GET  /api/status   what's loaded, which embedder, which answer mode
POST /api/search   retrieval only (passages + similarity scores)
POST /api/ask      retrieve + grounded, cited answer

The architecture

The same discipline runs through this whole portfolio: the model is only allowed to speak from retrieved facts. That principle shapes every layer here.

Retrieval is the substance while generation is the phrasing. The vector search decides what the answer can be built from. The model only decides how to say it, and is restricted (in the system prompt) from adding any policy, code, or fact that isn't in the retrieved passages. If the passages don't answer the question, the correct output should be "the passages don't cover this" instead of a guess.
Citations are first-class. Every claim carries a [n] that maps to a specific retrieved passage. This is the honest version of RAG: the user can check the model against its sources, and the UI makes that one click.
It degrades instead of breaking. No API key leads to returns of top passages verbatim (extractive mode). No sentence-transformers install leads to using an offline hashing embedder. The service should not depend too heavily on a paid call or a model download to be useful.

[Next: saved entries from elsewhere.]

-- pv_equiv track=rewrite | github.com/richardlford/py-utils | poly-to-astree.py | get_file_partition_indices
-- ===== SOURCE A (Python) =====
-- from typing import Dict, List, Set, FrozenSet
--
-- FileName = str
--
-- def get_file_partition_indices(part_dict: Dict[FileName, List[str]], partition) -> Dict[FileName, List[int]]:
--     result = {}
--     for file in part_dict:
--         parts = part_dict[file]
--         part_set = set(parts)
--         file_result = []
--         result[file] = file_result
--         for i in range(len(partition)):
--             parti = partition[i]
--             if parti <= part_set:
--                 file_result.append(i)
--         pass
--     return result
-- ===== SOURCE B (Python) =====
-- def get_file_partition_indices(part_dict, partition):
--     n = len(partition)
--     sizes = [len(block) for block in partition]
--     inv = {}
--     for i in range(n):
--         for x in partition[i]:
--             inv.setdefault(x, []).append(i)
--     result = {}
--     for file, parts in part_dict.items():
--         cnt = [0] * n
--         for x in set(parts):
--             for i in inv.get(x, []):
--                 cnt[i] += 1
--         result[file] = [i for i in range(n) if cnt[i] == sizes[i]]
--     return result
-- ===== Notes on version B (the rewrite author's own statement) =====
-- stated objective: alternative
-- what changed: B builds one inverted index element->list of block indices for the whole partition and, per file, counts hits per block over the file's distinct parts and compares the hit count to the block size, instead of re-testing every partition block against every file's part set.
import Mathlib
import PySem

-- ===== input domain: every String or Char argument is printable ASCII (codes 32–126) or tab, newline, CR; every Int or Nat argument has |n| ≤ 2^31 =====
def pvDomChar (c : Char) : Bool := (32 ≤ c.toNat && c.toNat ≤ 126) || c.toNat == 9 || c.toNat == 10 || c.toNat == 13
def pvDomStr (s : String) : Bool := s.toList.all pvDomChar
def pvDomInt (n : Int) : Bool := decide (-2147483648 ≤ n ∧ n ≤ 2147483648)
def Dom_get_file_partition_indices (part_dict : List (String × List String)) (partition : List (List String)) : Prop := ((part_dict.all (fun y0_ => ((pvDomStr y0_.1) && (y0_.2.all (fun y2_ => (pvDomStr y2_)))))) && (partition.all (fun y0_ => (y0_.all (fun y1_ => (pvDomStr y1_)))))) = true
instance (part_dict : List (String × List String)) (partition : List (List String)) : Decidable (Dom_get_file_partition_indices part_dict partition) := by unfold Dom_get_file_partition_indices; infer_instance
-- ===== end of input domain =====

-- B replaces A's block-by-block subset re-tests with one inverted index (element -> block
-- indices) plus per-file hit counting — a genuinely different traversal of the same data
-- (objective: alternative; not measured faster).

-- ===== PORT A =====
-- Port of A. `for file in part_dict` with `parts = part_dict[file]` is iterated as the
-- dict's items: for each iterated key, `part_dict[file]` is exactly the paired value.
def get_file_partition_indices (part_dict : List (String × List String)) (partition : List (List String)) : List (String × List Int) :=
  (PySem.Dict.ofList part_dict).items.foldl (fun result p =>
    let parts := p.2
    let part_set : PySem.Set String := PySem.Set.ofList parts
    let file_result : List Int :=
      (PySem.List.pyRange 0 (partition.length : Int) 1).foldl (fun fr i =>
        let parti := PySem.List.pyGetD partition i []   -- partition[i], 0 ≤ i < len: never raises
        if parti.all (fun x => PySem.Set.contains part_set x) then fr ++ [i] else fr) []
    result ++ [(p.1, file_result)]) []

-- ===== PORT B =====
-- inv: the inverted index {element: [block indices containing it]} (Source B's `inv`)
def pvInvB (partition : List (List String)) : PySem.Dict String (List Nat) :=
  (List.range partition.length).foldl (fun d i =>
    (partition.getD i []).foldl (fun d x => d.modify x [] (· ++ [i])) d) PySem.Dict.empty

-- cnt: per-file hit counter per block (Source B's `cnt`); every stored index is < n, so
-- `cnt[i] += 1` is `List.set` at an in-range position
def pvCntB (inv : PySem.Dict String (List Nat)) (parts : List String) (n : Nat) : List Int :=
  (PySem.Set.ofList parts).foldl (fun cnt x =>
    (inv.getD x []).foldl (fun cnt i => cnt.set i (cnt.getD i 0 + 1)) cnt) (List.replicate n 0)

def get_file_partition_indices_alt (part_dict : List (String × List String)) (partition : List (List String)) : List (String × List Int) :=
  let n := partition.length
  let sizes : List Int := partition.map (fun block => (block.length : Int))
  let inv := pvInvB partition
  (PySem.Dict.ofList part_dict).items.foldl (fun result p =>
    let cnt := pvCntB inv p.2 n
    result ++ [(p.1, ((List.range n).filter (fun i => cnt.getD i 0 == sizes.getD i 0)).map (fun i : Nat => (i : Int)))]) []

-- ===== PRECONDITION & SPEC =====
def Spec_get_file_partition_indices (part_dict : List (String × List String)) (partition : List (List String)) (out : List (String × List Int)) : Prop := out = get_file_partition_indices_alt part_dict partition
instance (part_dict : List (String × List String)) (partition : List (List String)) (out : List (String × List Int)) : Decidable (Spec_get_file_partition_indices part_dict partition out) := by unfold Spec_get_file_partition_indices; infer_instance

-- ===== CLAIM (what is proved, stated in full; the proofs are below) =====
def Claim_equal_get_file_partition_indices : Prop := ∀ (part_dict : List (String × List String)) (partition : List (List String)), Dom_get_file_partition_indices part_dict partition → Spec_get_file_partition_indices part_dict partition (get_file_partition_indices part_dict partition)

-- ===== LEMMAS AND PROOFS =====

-- one block's contribution to the inverted index
theorem pv_inner_modify (b : List String) (i : Nat) (d : PySem.Dict String (List Nat)) (x : String) :
    (b.foldl (fun d x' => d.modify x' [] (· ++ [i])) d).getD x []
      = d.getD x [] ++ List.replicate (b.filter (fun y => y == x)).length i := by
  have h := PySem.Dict.getD_foldl_modify_append (b.map (fun x' => (x', i))) d x
  rw [List.foldl_map] at h
  rw [h, List.filter_map, List.map_map]
  simp [Function.comp_def, List.map_const']

-- the inverted index, characterised
theorem pv_inv_getD (partition : List (List String)) (x : String) :
    (pvInvB partition).getD x []
      = (List.range partition.length).flatMap
          (fun i => List.replicate ((partition.getD i []).filter (fun y => y == x)).length i) := by
  unfold pvInvB
  suffices aux : ∀ (L : List Nat) (d : PySem.Dict String (List Nat)),
      (L.foldl (fun d i => (partition.getD i []).foldl (fun d x => d.modify x [] (· ++ [i])) d) d).getD x []
        = d.getD x [] ++ L.flatMap (fun i => List.replicate ((partition.getD i []).filter (fun y => y == x)).length i) by
    simpa using aux (List.range partition.length) PySem.Dict.empty
  intro L
  induction L with
  | nil => intro d; simp
  | cons a t ih =>
    intro d
    rw [List.foldl_cons, ih, pv_inner_modify, List.flatMap_cons, List.append_assoc]

theorem pv_sum_range_ite (n j : Nat) (c : Nat → Nat) :
    ((List.range n).map (fun i => if i = j then c i else 0)).sum = if j < n then c j else 0 := by
  induction n with
  | zero => simp
  | succ m ih =>
    rw [List.range_succ, List.map_append, List.sum_append, ih]
    simp only [List.map_cons, List.map_nil, List.sum_cons, List.sum_nil]
    by_cases h1 : j < m
    · rw [if_pos h1, if_neg (by omega : ¬ m = j), if_pos (by omega : j < m + 1)]; omega
    · by_cases h2 : m = j
      · subst h2; rw [if_neg h1, if_pos rfl, if_pos (by omega)]; omega
      · rw [if_neg h1, if_neg h2, if_neg (by omega : ¬ j < m + 1)]; omega

theorem pv_count_flatMap (L : List Nat) (g : Nat → List Nat) (j : Nat) :
    (L.flatMap g).count j = (L.map (fun i => (g i).count j)).sum := by
  induction L with
  | nil => simp
  | cons a t ih => simp [List.count_append, ih]

-- how often block j is hit by element x = how often x occurs in block j
theorem pv_inv_count (partition : List (List String)) (x : String) (j : Nat) :
    ((pvInvB partition).getD x []).count j = (partition.getD j []).count x := by
  rw [pv_inv_getD, pv_count_flatMap]
  have h1 : ∀ i : Nat, ((List.replicate ((partition.getD i []).filter (fun y => y == x)).length i).count j)
      = if i = j then (partition.getD i []).count x else 0 := by
    intro i
    rw [List.count_replicate, List.count_eq_length_filter]
    by_cases h : i = j <;> simp [h]
  simp only [h1, pv_sum_range_ite]
  by_cases h : j < partition.length
  · simp [h]
  · rw [List.getD_eq_default _ _ (by omega)]; simp [h]

theorem pv_inv_mem_lt (partition : List (List String)) (x : String) {i : Nat}
    (h : i ∈ (pvInvB partition).getD x []) : i < partition.length := by
  rw [pv_inv_getD] at h
  simp only [List.mem_flatMap, List.mem_range, List.mem_replicate] at h
  obtain ⟨a, ha, -, rfl⟩ := h
  exact ha

theorem pv_bump_length (I : List Nat) (c : List Int) :
    (I.foldl (fun c i => c.set i (c.getD i 0 + 1)) c).length = c.length := by
  induction I generalizing c with
  | nil => rfl
  | cons a t ih => rw [List.foldl_cons, ih]; simp

theorem pv_bump_getD (I : List Nat) (c : List Int) (h : ∀ i ∈ I, i < c.length) (j : Nat) :
    (I.foldl (fun c i => c.set i (c.getD i 0 + 1)) c).getD j 0 = c.getD j 0 + (I.count j : Int) := by
  induction I generalizing c with
  | nil => simp
  | cons a t ih =>
    have ha : a < c.length := h a (by simp)
    rw [List.foldl_cons, ih _ (fun i hi => by rw [List.length_set]; exact h i (List.mem_cons_of_mem _ hi))]
    have hset : (c.set a (c.getD a 0 + 1)).getD j 0 = c.getD j 0 + if j = a then 1 else 0 := by
      rw [List.getD_eq_getElem?_getD, List.getElem?_set, List.getD_eq_getElem?_getD]
      by_cases hj : a = j
      · subst hj; simp [ha, List.getD_eq_getElem?_getD]
      · have hj' : ¬ j = a := fun hh => hj hh.symm
        simp [hj, hj']
    rw [hset, List.count_cons]
    by_cases hj : j = a
    · simp [hj]; ring
    · have hj' : ¬ a = j := fun hh => hj hh.symm
      simp [hj, hj']

-- the per-file counter, characterised
theorem pv_cnt_getD (partition : List (List String)) (parts : List String) (j : Nat) :
    (pvCntB (pvInvB partition) parts partition.length).getD j 0
      = ((PySem.Set.ofList parts).map (fun x => ((partition.getD j []).count x : Int))).sum := by
  unfold pvCntB
  suffices aux : ∀ (S : List String) (c : List Int), c.length = partition.length →
      (S.foldl (fun cnt x => ((pvInvB partition).getD x []).foldl (fun cnt i => cnt.set i (cnt.getD i 0 + 1)) cnt) c).getD j 0
        = c.getD j 0 + (S.map (fun x => ((partition.getD j []).count x : Int))).sum by
    rw [aux (PySem.Set.ofList parts) (List.replicate partition.length 0) (by simp)]
    rw [List.getD_eq_getElem?_getD, List.getElem?_replicate]
    split <;> simp
  intro S
  induction S with
  | nil => intro c _; simp
  | cons x t ih =>
    intro c hc
    rw [List.foldl_cons, ih _ (by rw [pv_bump_length]; exact hc),
      pv_bump_getD _ _ (fun i hi => hc ▸ pv_inv_mem_lt partition x hi), pv_inv_count]
    rw [List.map_cons, List.sum_cons]
    ring

theorem pv_sum_indicator (S : List String) (cb : String) (hS : S.Nodup) :
    (S.map (fun x => if cb == x then 1 else 0)).sum = if cb ∈ S then 1 else 0 := by
  induction S with
  | nil => simp
  | cons s ss ih =>
    have hns : s ∉ ss := (List.nodup_cons.1 hS).1
    rw [List.map_cons, List.sum_cons, ih (List.nodup_cons.1 hS).2]
    by_cases h : s = cb
    · subst h; simp [hns]
    · have h2 : cb ≠ s := fun hh => h hh.symm
      simp [h2, List.mem_cons]

theorem pv_sum_map_add (S : List String) (f g : String → Nat) :
    (S.map (fun x => f x + g x)).sum = (S.map f).sum + (S.map g).sum := by
  induction S with
  | nil => rfl
  | cons s ss ih => rw [List.map_cons, List.sum_cons, ih, List.map_cons, List.sum_cons, List.map_cons, List.sum_cons]; omega

theorem pv_sum_count_eq_countP_nat (S b : List String) (hS : S.Nodup) :
    (S.map (fun x => b.count x)).sum = b.countP (fun y => decide (y ∈ S)) := by
  induction b with
  | nil => simp
  | cons cb t ih =>
    simp only [List.count_cons, List.countP_cons]
    rw [pv_sum_map_add, ih, pv_sum_indicator S cb hS]
    by_cases h : cb ∈ S <;> simp [h]

theorem pv_sum_count_eq_countP (S b : List String) (hS : S.Nodup) :
    (S.map (fun x => (b.count x : Int))).sum = (b.countP (fun y => decide (y ∈ S)) : Int) := by
  have h1 : (S.map (fun x => (b.count x : Int))) = (S.map (fun x => b.count x)).map (fun n : Nat => (n : Int)) := by
    rw [List.map_map]; rfl
  rw [h1, ← Nat.cast_list_sum, pv_sum_count_eq_countP_nat S b hS]

theorem pv_decide_eq_beq (x y : Int) : decide (x = y) = (x == y) := by
  by_cases h : x = y <;> simp [h]

-- boolean bridge: "block is a subset of parts" = "hit count equals block size"
theorem pv_all_eq_decide (b : List String) (p : String → Bool) :
    b.all p = decide ((b.countP p : Int) = (b.length : Int)) := by
  by_cases h : ∀ x ∈ b, p x
  · simp [List.all_eq_true.2 h, List.countP_eq_length.2 h]
  · have h1 : b.all p = false := by simpa using h
    have h2 : b.countP p ≠ b.length := fun hc => h (List.countP_eq_length.1 hc)
    simp [h1, h2]

-- the two per-file result lists coincide
theorem pv_file_eq (partition : List (List String)) (parts : List String) :
    (PySem.List.pyRange 0 (partition.length : Int) 1).foldl (fun fr i =>
        if (PySem.List.pyGetD partition i []).all (fun x => PySem.Set.contains (PySem.Set.ofList parts) x)
        then fr ++ [i] else fr) []
      = ((List.range partition.length).filter (fun i =>
            (pvCntB (pvInvB partition) parts partition.length).getD i 0
              == (partition.map (fun block => (block.length : Int))).getD i 0)).map (fun i : Nat => (i : Int)) := by
  rw [PySem.List.foldl_append_if_eq_filter, List.nil_append, PySem.List.pyRange_zero_natCast, List.filter_map]
  refine congrArg (List.map _) (List.filter_congr ?_)
  intro k hk
  have hk' : k < partition.length := List.mem_range.1 hk
  simp only [Function.comp_def, PySem.List.pyGetD_natCast]
  have hsz : (partition.map (fun block => (block.length : Int))).getD k 0
      = ((partition.getD k []).length : Int) := by
    rw [List.getD_eq_getElem?_getD, List.getElem?_map, List.getElem?_eq_getElem hk',
      List.getD_eq_getElem?_getD, List.getElem?_eq_getElem hk']
    rfl
  rw [hsz, pv_cnt_getD, pv_sum_count_eq_countP _ _ (PySem.Set.nodup_ofList parts)]
  have hpred : (fun x => PySem.Set.contains (PySem.Set.ofList parts) x)
      = (fun y => decide (y ∈ PySem.Set.ofList parts)) := by
    funext y
    simp [PySem.Set.contains]
  rw [hpred]
  simp only [PySem.Set.mem_ofList]
  rw [pv_all_eq_decide, pv_decide_eq_beq]

-- ===== VERDICT (by name: the statement is the Claim_ definition above) =====
theorem get_file_partition_indices_spec : Claim_equal_get_file_partition_indices := by
  intro part_dict partition _
  unfold Spec_get_file_partition_indices get_file_partition_indices get_file_partition_indices_alt
  rw [PySem.List.foldl_append_singleton_eq_map
        (f := fun p : String × List String => (p.1,
          (PySem.List.pyRange 0 (partition.length : Int) 1).foldl (fun fr i =>
            if (PySem.List.pyGetD partition i []).all (fun x => PySem.Set.contains (PySem.Set.ofList p.2) x)
            then fr ++ [i] else fr) [])),
      PySem.List.foldl_append_singleton_eq_map
        (f := fun p : String × List String => (p.1,
          ((List.range partition.length).filter (fun i =>
            (pvCntB (pvInvB partition) p.2 partition.length).getD i 0
              == (partition.map (fun block => (block.length : Int))).getD i 0)).map (fun i : Nat => (i : Int))))]
  simp only [List.nil_append]
  exact List.map_congr_left (fun p _ => congrArg (Prod.mk p.1) (pv_file_eq partition p.2))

question ─▶ embed ─▶ Chroma top-k ─▶ assemble cited context ─▶ Claude (grounded) ─▶ answer + citations
                                                   └────────────── or ──────────────▶ top passages (extractive)

Embeddings: offline by default, semantic when you want it

EMBEDDINGS_BACKEND selects how text becomes vectors:

hashing (default): a HashingVectorizer over word 1–2 grams. Offline, deterministic, no download. Essentially lexical, so it's "good enough to show the pipeline and rank correctly," and not semantically strong. It exists so the app runs anywhere instantly.
sentence-transformers: all-MiniLM-L6-v2 from the Hugging Face ecosystem for real semantic retrieval that handles paraphrased questions. Install the optional extra and re-ingest.

Changing the backend changes the vector space, so re-run ingestion after switching (the ingest script rebuilds the collection).

Does it work?

scripts/evaluate.py scores the pipeline against a small gold set (eval/qa.jsonl):

Retrieval (always, offline): hit@k and MRR of the expected source document.
Generation (with a key): whether the answer contains the expected fact, plus an LLM-as-judge check that the answer is actually supported by the retrieved passages and asserts nothing beyond them.

On the shipped sample corpus with the offline lexical backend:

hit@3: 14/14 = 1.00
MRR:     0.952

The set deliberately includes paraphrased questions with little vocabulary overlap, which would've dragged the lexical backend down). The metric should have a real range, and not simply sit at 1.0.

Setup

Requirements

Python 3.10+
An Anthropic API key is optional but strongly preferred (enables synthesized answers and the grounding eval)

Run it (offline, no key)

git clone https://github.com/rajeshnandipaty/sourcefetch.git
cd sourcefetch
python -m venv .venv && source .venv/bin/activate
pip install -r requirements.txt

python scripts/ingest.py            # chunk + embed the sample corpus into Chroma
uvicorn app.main:app --reload       # serve at http://localhost:8000

Open http://localhost:8000 and ask a question.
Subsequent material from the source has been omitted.